[[ LISTED RECORDS, beginning ]]

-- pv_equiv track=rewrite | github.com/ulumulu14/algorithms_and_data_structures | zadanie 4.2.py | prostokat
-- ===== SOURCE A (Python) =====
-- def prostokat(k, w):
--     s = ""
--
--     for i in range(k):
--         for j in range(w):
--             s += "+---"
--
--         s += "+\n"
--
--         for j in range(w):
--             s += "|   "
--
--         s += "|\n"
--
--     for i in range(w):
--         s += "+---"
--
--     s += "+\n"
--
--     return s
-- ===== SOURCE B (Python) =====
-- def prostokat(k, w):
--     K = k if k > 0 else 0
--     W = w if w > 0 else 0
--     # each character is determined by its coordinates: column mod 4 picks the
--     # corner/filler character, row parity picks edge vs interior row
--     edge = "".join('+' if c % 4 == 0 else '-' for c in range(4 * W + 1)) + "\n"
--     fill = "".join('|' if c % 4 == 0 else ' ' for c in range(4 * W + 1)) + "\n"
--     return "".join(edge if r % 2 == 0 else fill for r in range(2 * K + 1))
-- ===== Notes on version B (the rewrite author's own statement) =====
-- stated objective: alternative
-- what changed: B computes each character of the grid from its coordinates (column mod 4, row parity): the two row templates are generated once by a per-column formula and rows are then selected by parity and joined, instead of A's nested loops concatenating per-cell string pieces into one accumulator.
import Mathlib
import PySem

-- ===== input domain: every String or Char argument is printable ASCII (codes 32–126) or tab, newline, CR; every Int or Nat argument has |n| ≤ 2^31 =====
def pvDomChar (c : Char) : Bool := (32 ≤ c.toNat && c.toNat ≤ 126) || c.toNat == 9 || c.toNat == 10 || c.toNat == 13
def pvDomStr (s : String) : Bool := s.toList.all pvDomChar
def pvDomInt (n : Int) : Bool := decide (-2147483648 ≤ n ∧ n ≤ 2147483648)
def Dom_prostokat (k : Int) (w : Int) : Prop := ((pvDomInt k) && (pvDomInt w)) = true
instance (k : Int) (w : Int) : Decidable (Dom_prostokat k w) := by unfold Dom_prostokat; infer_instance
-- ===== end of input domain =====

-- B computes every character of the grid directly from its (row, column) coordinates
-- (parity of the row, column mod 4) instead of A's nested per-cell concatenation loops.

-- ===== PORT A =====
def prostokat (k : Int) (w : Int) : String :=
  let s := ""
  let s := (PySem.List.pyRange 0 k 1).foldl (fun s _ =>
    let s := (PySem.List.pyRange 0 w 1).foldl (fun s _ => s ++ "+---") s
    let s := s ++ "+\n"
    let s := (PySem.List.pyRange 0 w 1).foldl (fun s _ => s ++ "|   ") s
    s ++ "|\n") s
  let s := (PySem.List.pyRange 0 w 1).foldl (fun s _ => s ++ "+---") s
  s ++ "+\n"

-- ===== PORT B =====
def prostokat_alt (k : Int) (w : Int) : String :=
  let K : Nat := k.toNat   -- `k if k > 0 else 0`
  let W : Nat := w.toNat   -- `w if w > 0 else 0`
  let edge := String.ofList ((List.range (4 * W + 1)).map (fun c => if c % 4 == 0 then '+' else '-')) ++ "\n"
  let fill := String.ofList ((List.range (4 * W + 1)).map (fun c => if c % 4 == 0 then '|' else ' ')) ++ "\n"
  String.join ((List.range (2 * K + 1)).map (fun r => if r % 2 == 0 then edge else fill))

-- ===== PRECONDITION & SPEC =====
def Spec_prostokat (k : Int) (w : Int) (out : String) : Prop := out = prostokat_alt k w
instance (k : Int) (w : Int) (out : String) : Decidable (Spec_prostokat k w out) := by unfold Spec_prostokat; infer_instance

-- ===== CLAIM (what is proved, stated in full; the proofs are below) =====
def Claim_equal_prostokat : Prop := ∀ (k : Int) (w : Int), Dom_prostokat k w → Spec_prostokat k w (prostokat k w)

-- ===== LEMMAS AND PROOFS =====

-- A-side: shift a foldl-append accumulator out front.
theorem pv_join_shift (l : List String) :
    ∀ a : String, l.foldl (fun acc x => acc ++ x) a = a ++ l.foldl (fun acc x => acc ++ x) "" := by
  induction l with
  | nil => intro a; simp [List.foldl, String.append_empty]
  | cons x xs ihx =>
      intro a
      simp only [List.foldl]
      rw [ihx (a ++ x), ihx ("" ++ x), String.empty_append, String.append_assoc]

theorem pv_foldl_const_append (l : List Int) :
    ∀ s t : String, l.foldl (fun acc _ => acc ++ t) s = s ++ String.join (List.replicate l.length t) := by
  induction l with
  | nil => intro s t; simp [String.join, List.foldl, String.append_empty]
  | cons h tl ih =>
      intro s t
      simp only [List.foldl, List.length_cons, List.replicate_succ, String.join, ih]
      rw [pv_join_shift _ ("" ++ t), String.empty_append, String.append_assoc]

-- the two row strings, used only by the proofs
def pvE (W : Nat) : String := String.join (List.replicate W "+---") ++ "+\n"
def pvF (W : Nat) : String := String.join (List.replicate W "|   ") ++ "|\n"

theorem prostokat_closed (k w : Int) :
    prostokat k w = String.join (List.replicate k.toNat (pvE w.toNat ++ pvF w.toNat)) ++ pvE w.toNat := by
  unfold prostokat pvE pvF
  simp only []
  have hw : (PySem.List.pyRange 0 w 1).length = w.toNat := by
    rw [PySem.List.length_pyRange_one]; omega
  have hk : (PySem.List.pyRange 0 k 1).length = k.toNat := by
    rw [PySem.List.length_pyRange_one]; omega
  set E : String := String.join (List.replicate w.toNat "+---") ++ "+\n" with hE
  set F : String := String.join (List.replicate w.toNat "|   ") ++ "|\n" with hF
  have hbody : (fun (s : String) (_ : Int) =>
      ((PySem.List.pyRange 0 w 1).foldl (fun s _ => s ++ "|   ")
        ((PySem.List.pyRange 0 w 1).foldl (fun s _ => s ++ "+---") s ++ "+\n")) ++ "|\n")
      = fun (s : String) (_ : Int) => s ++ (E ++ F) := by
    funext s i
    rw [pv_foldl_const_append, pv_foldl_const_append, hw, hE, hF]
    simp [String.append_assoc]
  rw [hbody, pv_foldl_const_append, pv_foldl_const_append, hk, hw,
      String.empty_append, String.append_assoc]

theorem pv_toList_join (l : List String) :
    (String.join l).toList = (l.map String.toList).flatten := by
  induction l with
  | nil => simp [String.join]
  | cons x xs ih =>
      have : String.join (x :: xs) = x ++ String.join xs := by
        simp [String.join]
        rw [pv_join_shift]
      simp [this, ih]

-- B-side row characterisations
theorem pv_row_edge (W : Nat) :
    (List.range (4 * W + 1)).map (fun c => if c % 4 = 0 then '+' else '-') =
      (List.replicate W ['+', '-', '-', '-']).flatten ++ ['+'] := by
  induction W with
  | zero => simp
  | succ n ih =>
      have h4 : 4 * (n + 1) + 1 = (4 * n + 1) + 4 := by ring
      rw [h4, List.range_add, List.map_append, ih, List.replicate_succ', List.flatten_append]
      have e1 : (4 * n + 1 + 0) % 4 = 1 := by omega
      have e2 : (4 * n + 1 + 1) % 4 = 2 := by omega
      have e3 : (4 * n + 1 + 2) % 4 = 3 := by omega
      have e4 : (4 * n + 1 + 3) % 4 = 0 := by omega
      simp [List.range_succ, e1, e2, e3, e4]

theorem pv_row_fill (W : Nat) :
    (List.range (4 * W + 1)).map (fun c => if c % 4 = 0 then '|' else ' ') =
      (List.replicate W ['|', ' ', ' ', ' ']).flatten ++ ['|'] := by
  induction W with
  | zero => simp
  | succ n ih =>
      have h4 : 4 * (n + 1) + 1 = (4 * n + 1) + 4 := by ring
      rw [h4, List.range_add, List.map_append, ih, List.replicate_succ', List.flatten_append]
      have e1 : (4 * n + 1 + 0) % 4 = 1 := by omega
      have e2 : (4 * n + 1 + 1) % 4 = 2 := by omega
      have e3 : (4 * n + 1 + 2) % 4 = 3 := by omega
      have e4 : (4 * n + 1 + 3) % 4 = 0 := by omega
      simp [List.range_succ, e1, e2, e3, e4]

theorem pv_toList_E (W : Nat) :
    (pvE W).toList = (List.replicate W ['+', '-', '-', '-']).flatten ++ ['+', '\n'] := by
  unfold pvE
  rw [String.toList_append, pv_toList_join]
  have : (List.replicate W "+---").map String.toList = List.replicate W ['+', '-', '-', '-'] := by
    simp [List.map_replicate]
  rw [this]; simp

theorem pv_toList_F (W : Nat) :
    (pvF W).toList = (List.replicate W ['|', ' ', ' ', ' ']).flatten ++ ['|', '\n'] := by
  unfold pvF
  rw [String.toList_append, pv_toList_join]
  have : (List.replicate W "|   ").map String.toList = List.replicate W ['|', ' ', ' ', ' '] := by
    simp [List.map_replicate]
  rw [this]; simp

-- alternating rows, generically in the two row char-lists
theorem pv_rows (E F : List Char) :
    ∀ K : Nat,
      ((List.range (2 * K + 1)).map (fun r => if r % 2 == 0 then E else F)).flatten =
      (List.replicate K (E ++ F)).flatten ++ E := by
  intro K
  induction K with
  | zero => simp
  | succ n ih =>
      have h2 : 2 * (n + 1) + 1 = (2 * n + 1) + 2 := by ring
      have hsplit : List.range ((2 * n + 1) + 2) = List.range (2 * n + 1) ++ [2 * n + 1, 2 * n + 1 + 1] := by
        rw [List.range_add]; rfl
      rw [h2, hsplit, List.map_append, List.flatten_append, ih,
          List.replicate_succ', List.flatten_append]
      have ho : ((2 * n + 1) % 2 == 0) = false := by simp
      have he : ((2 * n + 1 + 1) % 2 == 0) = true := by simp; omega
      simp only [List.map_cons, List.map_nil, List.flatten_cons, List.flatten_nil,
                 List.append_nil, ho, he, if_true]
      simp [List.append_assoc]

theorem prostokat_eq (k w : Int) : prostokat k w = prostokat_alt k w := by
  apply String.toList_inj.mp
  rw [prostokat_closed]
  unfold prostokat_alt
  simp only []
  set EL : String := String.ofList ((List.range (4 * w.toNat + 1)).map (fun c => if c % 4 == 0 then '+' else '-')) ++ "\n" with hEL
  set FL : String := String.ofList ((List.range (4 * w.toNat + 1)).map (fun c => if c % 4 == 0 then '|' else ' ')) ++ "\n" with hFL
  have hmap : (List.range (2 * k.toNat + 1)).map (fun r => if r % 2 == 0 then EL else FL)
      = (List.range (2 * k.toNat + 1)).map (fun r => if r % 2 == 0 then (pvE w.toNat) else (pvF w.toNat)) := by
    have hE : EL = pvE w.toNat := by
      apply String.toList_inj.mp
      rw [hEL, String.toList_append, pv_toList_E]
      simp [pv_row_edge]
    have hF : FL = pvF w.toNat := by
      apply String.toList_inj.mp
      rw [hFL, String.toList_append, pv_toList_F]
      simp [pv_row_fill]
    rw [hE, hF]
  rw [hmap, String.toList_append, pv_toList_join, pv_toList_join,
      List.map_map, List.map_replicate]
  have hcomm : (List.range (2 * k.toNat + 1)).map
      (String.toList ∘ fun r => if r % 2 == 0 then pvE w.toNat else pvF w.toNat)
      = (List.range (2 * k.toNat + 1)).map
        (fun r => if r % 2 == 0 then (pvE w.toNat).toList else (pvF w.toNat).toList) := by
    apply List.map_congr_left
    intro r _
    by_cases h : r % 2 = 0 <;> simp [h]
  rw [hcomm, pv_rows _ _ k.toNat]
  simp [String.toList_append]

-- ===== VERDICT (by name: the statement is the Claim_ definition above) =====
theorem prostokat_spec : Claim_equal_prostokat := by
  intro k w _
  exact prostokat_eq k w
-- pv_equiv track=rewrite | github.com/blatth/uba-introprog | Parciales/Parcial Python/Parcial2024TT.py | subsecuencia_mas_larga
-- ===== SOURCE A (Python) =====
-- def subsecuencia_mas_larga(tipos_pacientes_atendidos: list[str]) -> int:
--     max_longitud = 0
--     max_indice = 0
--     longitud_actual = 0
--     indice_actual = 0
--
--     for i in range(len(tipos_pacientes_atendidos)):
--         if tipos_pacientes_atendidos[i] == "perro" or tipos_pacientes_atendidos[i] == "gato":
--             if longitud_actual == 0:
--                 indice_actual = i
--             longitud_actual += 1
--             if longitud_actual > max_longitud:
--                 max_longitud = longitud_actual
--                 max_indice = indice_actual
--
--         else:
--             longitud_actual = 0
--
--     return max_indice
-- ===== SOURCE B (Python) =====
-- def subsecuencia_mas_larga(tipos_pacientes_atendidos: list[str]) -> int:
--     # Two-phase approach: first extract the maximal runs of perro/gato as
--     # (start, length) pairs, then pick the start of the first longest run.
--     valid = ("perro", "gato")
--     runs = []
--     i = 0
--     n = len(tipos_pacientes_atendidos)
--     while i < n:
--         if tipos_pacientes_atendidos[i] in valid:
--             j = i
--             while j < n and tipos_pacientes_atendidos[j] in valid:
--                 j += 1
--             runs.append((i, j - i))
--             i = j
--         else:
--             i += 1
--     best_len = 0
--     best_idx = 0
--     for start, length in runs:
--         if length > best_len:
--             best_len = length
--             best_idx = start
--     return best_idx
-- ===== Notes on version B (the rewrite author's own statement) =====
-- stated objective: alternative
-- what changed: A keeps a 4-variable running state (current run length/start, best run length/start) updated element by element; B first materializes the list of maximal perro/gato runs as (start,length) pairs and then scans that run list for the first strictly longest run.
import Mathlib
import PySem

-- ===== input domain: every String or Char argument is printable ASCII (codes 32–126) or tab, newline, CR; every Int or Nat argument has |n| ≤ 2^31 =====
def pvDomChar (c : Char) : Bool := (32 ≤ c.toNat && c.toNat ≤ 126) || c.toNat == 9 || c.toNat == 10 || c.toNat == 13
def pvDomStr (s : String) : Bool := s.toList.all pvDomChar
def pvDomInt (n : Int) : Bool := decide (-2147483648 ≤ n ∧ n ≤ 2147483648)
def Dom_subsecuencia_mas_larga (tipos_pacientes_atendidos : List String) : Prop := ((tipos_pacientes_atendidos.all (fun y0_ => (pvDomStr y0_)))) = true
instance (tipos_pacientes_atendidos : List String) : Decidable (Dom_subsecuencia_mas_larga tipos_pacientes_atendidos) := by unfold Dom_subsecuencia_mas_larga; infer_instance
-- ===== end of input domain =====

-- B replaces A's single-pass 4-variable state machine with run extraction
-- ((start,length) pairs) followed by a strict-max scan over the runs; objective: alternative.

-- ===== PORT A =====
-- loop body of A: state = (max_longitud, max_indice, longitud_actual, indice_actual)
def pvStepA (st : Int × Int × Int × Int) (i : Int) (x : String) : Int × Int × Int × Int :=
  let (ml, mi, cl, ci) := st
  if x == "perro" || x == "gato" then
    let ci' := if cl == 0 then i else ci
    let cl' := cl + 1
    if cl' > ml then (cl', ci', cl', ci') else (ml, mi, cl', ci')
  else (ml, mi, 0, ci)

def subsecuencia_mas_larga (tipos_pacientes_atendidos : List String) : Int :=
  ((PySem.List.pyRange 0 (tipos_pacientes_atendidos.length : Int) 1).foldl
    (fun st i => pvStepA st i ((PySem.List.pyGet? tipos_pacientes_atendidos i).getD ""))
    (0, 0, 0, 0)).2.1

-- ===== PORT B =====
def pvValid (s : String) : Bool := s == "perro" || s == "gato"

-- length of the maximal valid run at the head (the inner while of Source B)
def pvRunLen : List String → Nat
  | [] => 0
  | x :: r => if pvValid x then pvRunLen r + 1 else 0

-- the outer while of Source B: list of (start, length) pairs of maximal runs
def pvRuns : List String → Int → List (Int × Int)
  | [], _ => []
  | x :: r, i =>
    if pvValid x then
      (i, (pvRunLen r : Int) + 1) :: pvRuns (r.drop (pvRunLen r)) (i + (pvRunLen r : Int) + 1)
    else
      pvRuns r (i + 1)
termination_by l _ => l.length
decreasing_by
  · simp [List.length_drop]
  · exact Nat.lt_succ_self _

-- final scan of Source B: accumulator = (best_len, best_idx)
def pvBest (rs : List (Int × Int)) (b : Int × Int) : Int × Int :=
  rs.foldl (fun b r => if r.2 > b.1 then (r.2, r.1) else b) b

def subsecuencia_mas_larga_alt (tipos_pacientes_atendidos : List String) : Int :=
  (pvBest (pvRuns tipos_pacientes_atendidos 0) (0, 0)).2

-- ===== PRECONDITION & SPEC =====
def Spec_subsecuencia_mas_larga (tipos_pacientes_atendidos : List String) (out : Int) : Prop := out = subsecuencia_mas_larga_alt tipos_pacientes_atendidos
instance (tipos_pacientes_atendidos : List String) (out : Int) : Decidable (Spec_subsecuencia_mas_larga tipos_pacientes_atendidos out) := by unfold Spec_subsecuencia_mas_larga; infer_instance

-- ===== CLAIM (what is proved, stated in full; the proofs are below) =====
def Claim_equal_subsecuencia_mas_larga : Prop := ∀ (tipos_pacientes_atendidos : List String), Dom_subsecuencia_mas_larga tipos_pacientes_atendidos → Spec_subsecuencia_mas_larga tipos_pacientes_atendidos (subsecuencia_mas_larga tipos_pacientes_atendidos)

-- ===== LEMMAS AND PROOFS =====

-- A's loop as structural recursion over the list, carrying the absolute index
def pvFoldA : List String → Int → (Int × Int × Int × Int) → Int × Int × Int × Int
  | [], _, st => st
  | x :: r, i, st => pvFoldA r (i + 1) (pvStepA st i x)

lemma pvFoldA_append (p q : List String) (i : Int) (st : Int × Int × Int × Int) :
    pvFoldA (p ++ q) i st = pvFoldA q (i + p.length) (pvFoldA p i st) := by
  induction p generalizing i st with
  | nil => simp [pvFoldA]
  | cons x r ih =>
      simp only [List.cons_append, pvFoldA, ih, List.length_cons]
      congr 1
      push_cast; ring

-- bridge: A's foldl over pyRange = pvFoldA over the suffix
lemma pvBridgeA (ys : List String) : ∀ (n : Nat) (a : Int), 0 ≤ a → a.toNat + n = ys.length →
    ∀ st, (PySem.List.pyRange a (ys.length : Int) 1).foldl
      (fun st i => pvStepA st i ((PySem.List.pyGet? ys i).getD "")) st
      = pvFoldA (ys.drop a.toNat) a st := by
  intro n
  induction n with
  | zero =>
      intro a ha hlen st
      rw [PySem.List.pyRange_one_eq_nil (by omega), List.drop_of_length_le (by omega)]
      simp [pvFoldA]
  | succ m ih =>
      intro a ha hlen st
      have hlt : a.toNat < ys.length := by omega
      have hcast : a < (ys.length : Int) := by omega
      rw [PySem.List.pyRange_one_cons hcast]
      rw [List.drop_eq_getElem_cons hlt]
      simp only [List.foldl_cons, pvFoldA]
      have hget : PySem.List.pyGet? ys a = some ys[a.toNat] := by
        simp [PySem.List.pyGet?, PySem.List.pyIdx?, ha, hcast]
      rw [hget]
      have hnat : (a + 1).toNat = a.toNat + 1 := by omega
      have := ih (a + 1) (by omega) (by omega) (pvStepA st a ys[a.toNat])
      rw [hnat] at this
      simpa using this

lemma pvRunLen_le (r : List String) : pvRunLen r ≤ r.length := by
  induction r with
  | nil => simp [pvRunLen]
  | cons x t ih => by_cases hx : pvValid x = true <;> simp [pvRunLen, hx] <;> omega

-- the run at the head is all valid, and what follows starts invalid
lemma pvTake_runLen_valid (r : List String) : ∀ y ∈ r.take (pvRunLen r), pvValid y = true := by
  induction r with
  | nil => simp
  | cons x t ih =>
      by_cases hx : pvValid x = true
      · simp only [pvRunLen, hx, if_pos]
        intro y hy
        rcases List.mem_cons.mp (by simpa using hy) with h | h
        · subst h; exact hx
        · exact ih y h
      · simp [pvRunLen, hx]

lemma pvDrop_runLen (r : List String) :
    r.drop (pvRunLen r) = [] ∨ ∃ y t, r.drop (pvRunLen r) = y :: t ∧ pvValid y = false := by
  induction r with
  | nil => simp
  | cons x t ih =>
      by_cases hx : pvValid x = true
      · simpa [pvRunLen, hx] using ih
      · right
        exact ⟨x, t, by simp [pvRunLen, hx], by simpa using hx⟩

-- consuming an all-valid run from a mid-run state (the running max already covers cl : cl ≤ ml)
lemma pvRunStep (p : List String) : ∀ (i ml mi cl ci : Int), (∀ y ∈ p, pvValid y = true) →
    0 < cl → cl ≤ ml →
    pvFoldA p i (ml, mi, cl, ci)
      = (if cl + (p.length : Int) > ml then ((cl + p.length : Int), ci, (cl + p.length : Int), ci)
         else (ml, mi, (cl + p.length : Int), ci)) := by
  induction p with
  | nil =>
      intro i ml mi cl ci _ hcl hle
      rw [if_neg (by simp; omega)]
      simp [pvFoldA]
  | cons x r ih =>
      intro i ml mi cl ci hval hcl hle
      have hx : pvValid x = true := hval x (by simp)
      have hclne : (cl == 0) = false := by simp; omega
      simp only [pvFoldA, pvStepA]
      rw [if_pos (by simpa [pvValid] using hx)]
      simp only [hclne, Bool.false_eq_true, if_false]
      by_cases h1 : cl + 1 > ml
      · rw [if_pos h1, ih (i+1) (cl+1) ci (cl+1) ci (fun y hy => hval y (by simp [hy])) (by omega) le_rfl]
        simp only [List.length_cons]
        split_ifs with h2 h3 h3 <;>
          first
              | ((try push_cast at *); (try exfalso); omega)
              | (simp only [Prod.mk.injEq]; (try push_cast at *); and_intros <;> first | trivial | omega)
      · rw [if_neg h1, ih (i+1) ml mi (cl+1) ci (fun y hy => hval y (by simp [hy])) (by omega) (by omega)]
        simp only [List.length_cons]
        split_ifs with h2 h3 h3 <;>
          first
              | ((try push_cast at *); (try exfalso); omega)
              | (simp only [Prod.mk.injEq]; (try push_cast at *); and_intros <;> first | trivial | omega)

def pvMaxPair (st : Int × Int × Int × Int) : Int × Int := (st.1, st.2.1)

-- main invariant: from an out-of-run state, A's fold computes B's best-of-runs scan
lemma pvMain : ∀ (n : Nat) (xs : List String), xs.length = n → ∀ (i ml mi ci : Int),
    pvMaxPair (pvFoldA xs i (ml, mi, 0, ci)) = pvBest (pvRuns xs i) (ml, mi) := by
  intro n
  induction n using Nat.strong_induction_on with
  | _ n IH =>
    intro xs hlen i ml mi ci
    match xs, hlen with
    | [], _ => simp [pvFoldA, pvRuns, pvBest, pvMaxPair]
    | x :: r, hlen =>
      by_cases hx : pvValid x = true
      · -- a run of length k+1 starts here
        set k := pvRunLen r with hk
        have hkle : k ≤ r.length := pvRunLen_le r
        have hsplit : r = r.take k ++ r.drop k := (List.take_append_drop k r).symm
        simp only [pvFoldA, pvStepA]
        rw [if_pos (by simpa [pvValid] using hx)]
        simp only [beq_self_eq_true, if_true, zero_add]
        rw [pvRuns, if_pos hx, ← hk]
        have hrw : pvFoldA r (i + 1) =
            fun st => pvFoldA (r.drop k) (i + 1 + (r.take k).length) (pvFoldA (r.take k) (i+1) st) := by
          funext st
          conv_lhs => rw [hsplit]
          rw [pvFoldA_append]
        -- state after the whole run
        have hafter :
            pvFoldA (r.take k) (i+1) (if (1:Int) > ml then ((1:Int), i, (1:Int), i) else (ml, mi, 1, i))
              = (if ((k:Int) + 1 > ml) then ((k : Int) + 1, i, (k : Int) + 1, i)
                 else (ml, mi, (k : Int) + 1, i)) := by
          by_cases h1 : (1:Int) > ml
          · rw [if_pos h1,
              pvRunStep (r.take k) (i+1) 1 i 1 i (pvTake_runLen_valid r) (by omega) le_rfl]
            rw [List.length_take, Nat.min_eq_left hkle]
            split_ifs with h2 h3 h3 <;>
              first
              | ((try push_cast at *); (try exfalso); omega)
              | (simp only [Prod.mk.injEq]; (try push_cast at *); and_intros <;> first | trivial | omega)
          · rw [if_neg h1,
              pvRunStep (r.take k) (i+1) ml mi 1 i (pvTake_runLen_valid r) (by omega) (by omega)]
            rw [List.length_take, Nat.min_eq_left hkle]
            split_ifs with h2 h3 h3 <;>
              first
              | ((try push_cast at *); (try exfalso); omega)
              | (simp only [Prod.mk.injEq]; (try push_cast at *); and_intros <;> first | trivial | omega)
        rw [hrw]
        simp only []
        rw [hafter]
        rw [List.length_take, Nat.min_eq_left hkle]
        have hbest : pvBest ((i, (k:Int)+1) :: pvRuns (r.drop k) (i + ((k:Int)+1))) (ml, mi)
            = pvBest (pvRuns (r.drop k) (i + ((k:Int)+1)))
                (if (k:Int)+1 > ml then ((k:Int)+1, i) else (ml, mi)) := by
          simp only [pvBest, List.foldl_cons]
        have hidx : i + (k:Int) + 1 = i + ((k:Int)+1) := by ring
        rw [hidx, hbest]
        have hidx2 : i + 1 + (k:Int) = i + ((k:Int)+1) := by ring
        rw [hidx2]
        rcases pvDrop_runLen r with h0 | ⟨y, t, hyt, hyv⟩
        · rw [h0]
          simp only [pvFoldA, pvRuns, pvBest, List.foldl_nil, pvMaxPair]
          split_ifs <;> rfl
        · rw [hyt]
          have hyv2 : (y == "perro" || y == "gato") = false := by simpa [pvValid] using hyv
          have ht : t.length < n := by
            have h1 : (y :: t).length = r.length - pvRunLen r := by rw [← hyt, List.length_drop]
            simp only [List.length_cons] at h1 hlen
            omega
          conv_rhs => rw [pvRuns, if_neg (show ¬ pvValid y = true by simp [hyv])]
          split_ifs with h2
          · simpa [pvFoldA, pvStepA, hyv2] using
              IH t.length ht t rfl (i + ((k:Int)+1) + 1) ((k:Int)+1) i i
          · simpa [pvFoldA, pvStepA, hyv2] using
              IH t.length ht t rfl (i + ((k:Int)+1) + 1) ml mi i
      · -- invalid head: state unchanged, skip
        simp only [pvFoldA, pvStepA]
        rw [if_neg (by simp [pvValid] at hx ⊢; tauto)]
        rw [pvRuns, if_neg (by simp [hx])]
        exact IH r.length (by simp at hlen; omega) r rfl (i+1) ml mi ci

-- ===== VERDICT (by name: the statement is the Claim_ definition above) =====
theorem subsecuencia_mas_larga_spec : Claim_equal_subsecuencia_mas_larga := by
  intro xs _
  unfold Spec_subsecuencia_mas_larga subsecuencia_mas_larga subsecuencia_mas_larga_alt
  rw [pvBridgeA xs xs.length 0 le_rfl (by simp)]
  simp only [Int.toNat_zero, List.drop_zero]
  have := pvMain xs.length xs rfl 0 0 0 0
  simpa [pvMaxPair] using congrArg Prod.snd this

[[ LISTED RECORDS, end ]]

**THE PROBLEM**.
What is needed is a word-for-word copy of the records above, from the first line through the line that contains "4 picks the".

**SOLVED PROBLEM**.
-- pv_equiv track=rewrite | github.com/ulumulu14/algorithms_and_data_structures | zadanie 4.2.py | prostokat
-- ===== SOURCE A (Python) =====
-- def prostokat(k, w):
--     s = ""
--
--     for i in range(k):
--         for j in range(w):
--             s += "+---"
--
--         s += "+\n"
--
--         for j in range(w):
--             s += "|   "
--
--         s += "|\n"
--
--     for i in range(w):
--         s += "+---"
--
--     s += "+\n"
--
--     return s
-- ===== SOURCE B (Python) =====
-- def prostokat(k, w):
--     K = k if k > 0 else 0
--     W = w if w > 0 else 0
--     # each character is determined by its coordinates: column mod 4 picks the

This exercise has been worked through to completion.